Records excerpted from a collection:
[Start of section]

-- pv_equiv track=rewrite | github.com/adamggrim/textwarp | textwarp/_lib/casing/programming_casing.py | _chunk_by_alnum
-- ===== SOURCE A (Python) =====
-- def _chunk_by_alnum(text: str) -> list[str]:
--     """
--     Split text into alternating alphanumeric and non-alphanumeric
--     chunks.
--
--     Args:
--         text: The string to split.
--
--     Returns:
--         list[str]: The split chunks, where the first chunk is
--             alphanumeric if the string starts with an alphanumeric
--             character; otherwise non-alphanumeric.
--     """
--     if not text:
--         return []
--
--     chunks = []
--     current_chars = []
--     is_alnum = None
--
--     for char in text:
--         char_alnum = char.isalnum()
--         if is_alnum is None:
--             is_alnum = char_alnum
--
--         if char_alnum == is_alnum:
--             current_chars.append(char)
--         else:
--             chunks.append(''.join(current_chars))
--             current_chars = [char]
--             is_alnum = char_alnum
--
--     if current_chars:
--         chunks.append(''.join(current_chars))
--
--     return chunks
-- ===== SOURCE B (Python) =====
-- def _chunk_by_alnum(text: str) -> list[str]:
--     """Split text into alternating alphanumeric/non-alphanumeric chunks
--     by first computing the cut positions where the isalnum class flips,
--     then slicing the string at those boundaries (two staged passes)."""
--     if not text:
--         return []
--     keys = [ch.isalnum() for ch in text]
--     cuts = [i for i in range(1, len(text)) if keys[i] != keys[i - 1]]
--     bounds = [0] + cuts + [len(text)]
--     return [text[a:b] for a, b in zip(bounds, bounds[1:])]
-- ===== Notes on version B (the rewrite author's own statement) =====
-- stated objective: alternative
-- what changed: Replaces A's single-pass run accumulator (chunks/current_chars/is_alnum state) by two staged passes: first compute the list of cut indices where the isalnum class flips, then slice the string at those boundaries.
import Mathlib
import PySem

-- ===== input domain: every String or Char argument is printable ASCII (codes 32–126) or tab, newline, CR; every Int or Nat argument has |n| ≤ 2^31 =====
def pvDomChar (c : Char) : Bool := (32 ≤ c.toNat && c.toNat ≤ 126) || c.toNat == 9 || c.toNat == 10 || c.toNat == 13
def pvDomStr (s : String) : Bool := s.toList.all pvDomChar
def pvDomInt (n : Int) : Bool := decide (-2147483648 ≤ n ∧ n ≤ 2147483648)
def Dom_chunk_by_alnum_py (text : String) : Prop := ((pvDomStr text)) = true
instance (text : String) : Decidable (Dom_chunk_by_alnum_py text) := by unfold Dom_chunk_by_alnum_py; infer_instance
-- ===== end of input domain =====

-- B replaces A's single-pass run accumulator by two staged passes: first compute the cut
-- indices where the isalnum class flips, then slice the string at those boundaries
-- (objective: alternative decomposition, same O(n) cost).

-- ===== PORT A =====
-- one loop iteration: (chunks, current_chars, is_alnum) updated by char c
def chunkStepA (st : List String × List Char × Option Bool) (c : Char) :
    List String × List Char × Option Bool :=
  let char_alnum := PySem.Chars.isalnum c
  let is_alnum := match st.2.2 with
    | none => char_alnum        -- 'if is_alnum is None: is_alnum = char_alnum'
    | some b => b
  if char_alnum == is_alnum then (st.1, st.2.1 ++ [c], some is_alnum)
  else (st.1 ++ [String.mk st.2.1], [c], some char_alnum)

def chunk_by_alnum_py (text : String) : List String :=
  if text.toList = [] then []                     -- 'if not text: return []'
  else
    let st := text.toList.foldl chunkStepA ([], [], none)
    if st.2.1 = [] then st.1 else st.1 ++ [String.mk st.2.1]   -- 'if current_chars: …'

-- ===== PORT B =====
-- 'cuts = [i for i in range(1, len(text)) if keys[i] != keys[i-1]]'; indices are Python
-- ints that are provably ≥ 0, ported as Nat; keys[i] via getD (indices always in range).
def altCuts (keys : List Bool) : List Nat :=
  (List.range' 1 (keys.length - 1)).filter
    (fun i => keys.getD i false != keys.getD (i - 1) false)

-- 'text[a:b]' for 0 ≤ a ≤ b ≤ len(text): exact as drop,take on that range
def altSlice (l : List Char) (a b : Nat) : List Char := (l.drop a).take (b - a)

def chunk_by_alnum_py_alt (text : String) : List String :=
  let l := text.toList
  if l = [] then []                               -- 'if not text: return []'
  else
    let keys := l.map PySem.Chars.isalnum         -- 'keys = [ch.isalnum() for ch in text]'
    let bounds := 0 :: (altCuts keys ++ [l.length])   -- 'bounds = [0] + cuts + [len(text)]'
    (bounds.zip bounds.tail).map (fun ab => String.mk (altSlice l ab.1 ab.2))
      -- '[text[a:b] for a, b in zip(bounds, bounds[1:])]'

-- ===== PRECONDITION & SPEC =====
def Spec_chunk_by_alnum_py (text : String) (out : List String) : Prop := out = chunk_by_alnum_py_alt text
instance (text : String) (out : List String) : Decidable (Spec_chunk_by_alnum_py text out) := by unfold Spec_chunk_by_alnum_py; infer_instance

-- ===== CLAIM (what is proved, stated in full; the proofs are below) =====
def Claim_equal_chunk_by_alnum_py : Prop := ∀ (text : String), Dom_chunk_by_alnum_py text → Spec_chunk_by_alnum_py text (chunk_by_alnum_py text)

-- ===== LEMMAS AND PROOFS =====

-- reference decomposition: maximal runs of equal isalnum class
def chunkRuns : List Char → List (List Char)
  | [] => []
  | c :: cs =>
      (c :: (cs.span fun d => PySem.Chars.isalnum d == PySem.Chars.isalnum c).1) ::
      chunkRuns (cs.span fun d => PySem.Chars.isalnum d == PySem.Chars.isalnum c).2
termination_by l => l.length
decreasing_by
  simp only [List.span_eq_takeWhile_dropWhile, List.length_cons]
  exact Nat.lt_succ_of_le (List.length_dropWhile_le _ _)

@[simp] lemma chunkRuns_nil : chunkRuns [] = [] := by rw [chunkRuns]

@[simp] lemma chunkRuns_cons (c : Char) (cs : List Char) :
    chunkRuns (c :: cs)
    = (c :: cs.takeWhile (fun d => PySem.Chars.isalnum d == PySem.Chars.isalnum c)) ::
      chunkRuns (cs.dropWhile (fun d => PySem.Chars.isalnum d == PySem.Chars.isalnum c)) := by
  rw [chunkRuns]; simp [List.span_eq_takeWhile_dropWhile]

lemma flatten_chunkRuns (l : List Char) : (chunkRuns l).flatten = l := by
  induction l using chunkRuns.induct with
  | case1 => simp
  | case2 c cs ih =>
      simp only [List.span_eq_takeWhile_dropWhile] at ih
      simp [ih, List.takeWhile_append_dropWhile]

-- A's loop from state (chunks, cur, some b), cur nonempty, plus the final flush,
-- yields the pending run completed by the b-run of cs, then the runs of the rest.
lemma chunk_loopA (cs : List Char) (chunks : List String) (cur : List Char) (b : Bool)
    (hcur : cur ≠ []) :
    (let st := cs.foldl chunkStepA (chunks, cur, some b)
     if st.2.1 = [] then st.1 else st.1 ++ [String.mk st.2.1])
    = chunks ++
        ((cur ++ cs.takeWhile (fun d => PySem.Chars.isalnum d == b)) ::
          chunkRuns (cs.dropWhile (fun d => PySem.Chars.isalnum d == b))).map
          (fun run => String.mk run) := by
  induction cs generalizing chunks cur b with
  | nil =>
      simp [hcur]
  | cons c rest ih =>
      by_cases h : PySem.Chars.isalnum c = b
      · have hstep : chunkStepA (chunks, cur, some b) c = (chunks, cur ++ [c], some b) := by
          simp [chunkStepA, h]
        simp only [List.foldl_cons, hstep, List.takeWhile_cons, List.dropWhile_cons, h]
        rw [ih chunks (cur ++ [c]) b (by simp)]
        simp
      · have hstep : chunkStepA (chunks, cur, some b) c
            = (chunks ++ [String.mk cur], [c], some (PySem.Chars.isalnum c)) := by
          simp [chunkStepA, h]
        simp only [List.foldl_cons, hstep, List.takeWhile_cons, List.dropWhile_cons]
        rw [ih (chunks ++ [String.mk cur]) [c] (PySem.Chars.isalnum c) (by simp)]
        simp [h]

-- structural recursion equivalent to B's filtered index range
def cutsRec : List Bool → Nat → List Nat
  | [], _ => []
  | [_], _ => []
  | a :: b :: rest, s =>
      if a == b then cutsRec (b :: rest) (s + 1)
      else (s + 1) :: cutsRec (b :: rest) (s + 1)

-- partial sums starting from s
def psum : Nat → List Nat → List Nat
  | _, [] => []
  | s, a :: ls => (s + a) :: psum (s + a) ls

lemma getD_of_drop (full ks : List Bool) (s i : Nat) (h : full.drop s = ks) :
    full.getD (s + i) false = ks.getD i false := by
  simp [List.getD_eq_getElem?_getD, ← h, List.getElem?_drop]

lemma cuts_filter (ks : List Bool) : ∀ (full : List Bool) (s : Nat), full.drop s = ks →
    (List.range' (s + 1) (ks.length - 1)).filter
      (fun i => full.getD i false != full.getD (i - 1) false) = cutsRec ks s := by
  induction ks with
  | nil => intro full s h; simp [cutsRec]
  | cons a t ih =>
      intro full s h
      cases t with
      | nil => simp [cutsRec]
      | cons b rest =>
          have ha : full.getD s false = a := by
            have := getD_of_drop full (a :: b :: rest) s 0 h; simpa using this
          have hb : full.getD (s + 1) false = b := by
            have := getD_of_drop full (a :: b :: rest) s 1 h; simpa using this
          have hdrop : full.drop (s + 1) = b :: rest := by
            have : full.drop (s + 1) = (full.drop s).drop 1 := by
              rw [List.drop_drop]
            rw [this, h]; rfl
          have hlen : (a :: b :: rest : List Bool).length - 1 = rest.length + 1 := by simp
          rw [hlen, List.range'_succ, List.filter_cons]
          have hpred : (full.getD (s + 1) false != full.getD (s + 1 - 1) false)
              = !(a == b) := by
            rw [Nat.add_sub_cancel, ha, hb]
            cases a <;> cases b <;> rfl
          have hrec := ih full (s + 1) hdrop
          have hlen2 : (b :: rest : List Bool).length - 1 = rest.length := by simp
          rw [hlen2] at hrec
          rw [hpred, hrec]
          cases hab : (a == b) <;> simp [cutsRec, hab]

lemma psum_shift (s a : Nat) (ls : List Nat) :
    psum s ((a + 1) :: ls) = psum (s + 1) (a :: ls) := by
  simp only [psum]
  have : s + (a + 1) = s + 1 + a := by omega
  rw [this]

lemma cutsRec_psum (cs : List Char) : ∀ (c : Char) (s : Nat),
    cutsRec ((c :: cs).map PySem.Chars.isalnum) s ++ [s + 1 + cs.length]
      = psum s ((chunkRuns (c :: cs)).map List.length) := by
  induction cs with
  | nil => intro c s; simp [cutsRec, psum]
  | cons c2 rest ih =>
      intro c s
      by_cases h : PySem.Chars.isalnum c = PySem.Chars.isalnum c2
      · have hfun : (fun d => PySem.Chars.isalnum d == PySem.Chars.isalnum c)
            = (fun d => PySem.Chars.isalnum d == PySem.Chars.isalnum c2) := by
          funext d; rw [h]
        have hcuts : cutsRec ((c :: c2 :: rest).map PySem.Chars.isalnum) s
            = cutsRec ((c2 :: rest).map PySem.Chars.isalnum) (s + 1) := by
          simp [cutsRec, h]
        rw [hcuts]
        have hruns : chunkRuns (c :: c2 :: rest)
            = (c :: c2 :: rest.takeWhile (fun d => PySem.Chars.isalnum d == PySem.Chars.isalnum c2))
              :: chunkRuns (rest.dropWhile (fun d => PySem.Chars.isalnum d == PySem.Chars.isalnum c2)) := by
          rw [chunkRuns_cons, hfun, List.takeWhile_cons, List.dropWhile_cons]
          simp [h]
        rw [hruns]
        have ih' := ih c2 (s + 1)
        rw [chunkRuns_cons] at ih'
        have hst : s + 1 + (c2 :: rest : List Char).length = s + 1 + 1 + rest.length := by
          simp; omega
        rw [hst, ih']
        rw [List.map_cons, List.map_cons, List.length_cons]
        exact (psum_shift s _ _).symm
      · have hcuts : cutsRec ((c :: c2 :: rest).map PySem.Chars.isalnum) s
            = (s + 1) :: cutsRec ((c2 :: rest).map PySem.Chars.isalnum) (s + 1) := by
          simp only [List.map_cons, cutsRec]
          have : (PySem.Chars.isalnum c == PySem.Chars.isalnum c2) = false := by
            simpa using h
          rw [this]
          simp
      -- runs: first run is [c], rest are runs of c2::rest
        have hruns : chunkRuns (c :: c2 :: rest) = [c] :: chunkRuns (c2 :: rest) := by
          rw [chunkRuns_cons, List.takeWhile_cons, List.dropWhile_cons]
          have : (PySem.Chars.isalnum c2 == PySem.Chars.isalnum c) = false := by
            simp; exact fun e => h e.symm
          simp [this]
        rw [hcuts, hruns]
        simp only [List.map_cons, List.length_cons, List.length_nil, List.cons_append]
        have harith : s + 1 + (rest.length + 1) = s + 1 + 1 + rest.length := by omega
        rw [harith, ← List.map_cons, ih c2 (s + 1)]
        simp [psum]

lemma slices_psum (rs : List (List Char)) : ∀ (pre : List Char),
    (((pre.length :: psum pre.length (rs.map List.length)).zip
        (psum pre.length (rs.map List.length))).map
      (fun ab => altSlice (pre ++ rs.flatten) ab.1 ab.2)) = rs := by
  induction rs with
  | nil => intro pre; simp [psum]
  | cons r rs' ih =>
      intro pre
      simp only [List.map_cons, psum, List.zip_cons_cons, List.flatten_cons]
      have hslice : altSlice (pre ++ (r ++ rs'.flatten)) pre.length (pre.length + r.length) = r := by
        unfold altSlice
        rw [Nat.add_sub_cancel_left, List.drop_left, List.take_left']
        rfl
      have ih' := ih (pre ++ r)
      rw [List.length_append, List.append_assoc] at ih'
      rw [hslice, ih']

-- ===== VERDICT (by name: the statement is the Claim_ definition above) =====
theorem chunk_by_alnum_py_spec : Claim_equal_chunk_by_alnum_py := by
  intro text _
  unfold Spec_chunk_by_alnum_py chunk_by_alnum_py chunk_by_alnum_py_alt
  cases htl : text.toList with
  | nil => simp
  | cons c cs =>
      simp only [List.cons_ne_nil, if_neg, reduceCtorEq]
      -- A side equals the runs
      have hA :
          (let st := (c :: cs).foldl chunkStepA ([], [], none)
           if st.2.1 = [] then st.1 else st.1 ++ [String.mk st.2.1])
          = (chunkRuns (c :: cs)).map (fun run => String.mk run) := by
        have hstep : chunkStepA ([], [], none) c = ([], [c], some (PySem.Chars.isalnum c)) := by
          simp [chunkStepA]
        simp only [List.foldl_cons, hstep]
        rw [chunk_loopA cs [] [c] (PySem.Chars.isalnum c) (by simp)]
        simp
      -- B side equals the runs
      have hcuts : altCuts ((c :: cs).map PySem.Chars.isalnum)
          = cutsRec ((c :: cs).map PySem.Chars.isalnum) 0 := by
        unfold altCuts
        have := cuts_filter ((c :: cs).map PySem.Chars.isalnum)
          ((c :: cs).map PySem.Chars.isalnum) 0 (by simp)
        simpa using this
      have hbounds : altCuts ((c :: cs).map PySem.Chars.isalnum) ++ [(c :: cs : List Char).length]
          = psum 0 ((chunkRuns (c :: cs)).map List.length) := by
        rw [hcuts, show (c :: cs : List Char).length = 0 + 1 + cs.length by simp [Nat.add_comm]]
        exact cutsRec_psum cs c 0
      have hB :
          ((0 :: (altCuts ((c :: cs).map PySem.Chars.isalnum) ++ [(c :: cs : List Char).length])).zip
              (altCuts ((c :: cs).map PySem.Chars.isalnum) ++ [(c :: cs : List Char).length])).map
            (fun ab => String.mk (altSlice (c :: cs) ab.1 ab.2))
          = (chunkRuns (c :: cs)).map (fun run => String.mk run) := by
        rw [hbounds]
        have := slices_psum (chunkRuns (c :: cs)) []
        rw [flatten_chunkRuns] at this
        simp only [List.length_nil, List.nil_append] at this
        calc ((0 :: psum 0 ((chunkRuns (c :: cs)).map List.length)).zip
                (psum 0 ((chunkRuns (c :: cs)).map List.length))).map
              (fun ab => String.mk (altSlice (c :: cs) ab.1 ab.2))
            = (((0 :: psum 0 ((chunkRuns (c :: cs)).map List.length)).zip
                (psum 0 ((chunkRuns (c :: cs)).map List.length))).map
              (fun ab => altSlice (c :: cs) ab.1 ab.2)).map (fun run => String.mk run) := by
              rw [List.map_map]; rfl
          _ = (chunkRuns (c :: cs)).map (fun run => String.mk run) := by rw [this]
      simp only [List.tail_cons] at *
      rw [hA, ← hB]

[End of section]

* **WHAT IS NEEDED**
Lines from the entries that contain the word "omega" are what the answer must hold.

* **SOLVED PROBLEM**
  have : s + (a + 1) = s + 1 + a := by omega
          simp; omega
        have harith : s + 1 + (rest.length + 1) = s + 1 + 1 + rest.length := by omega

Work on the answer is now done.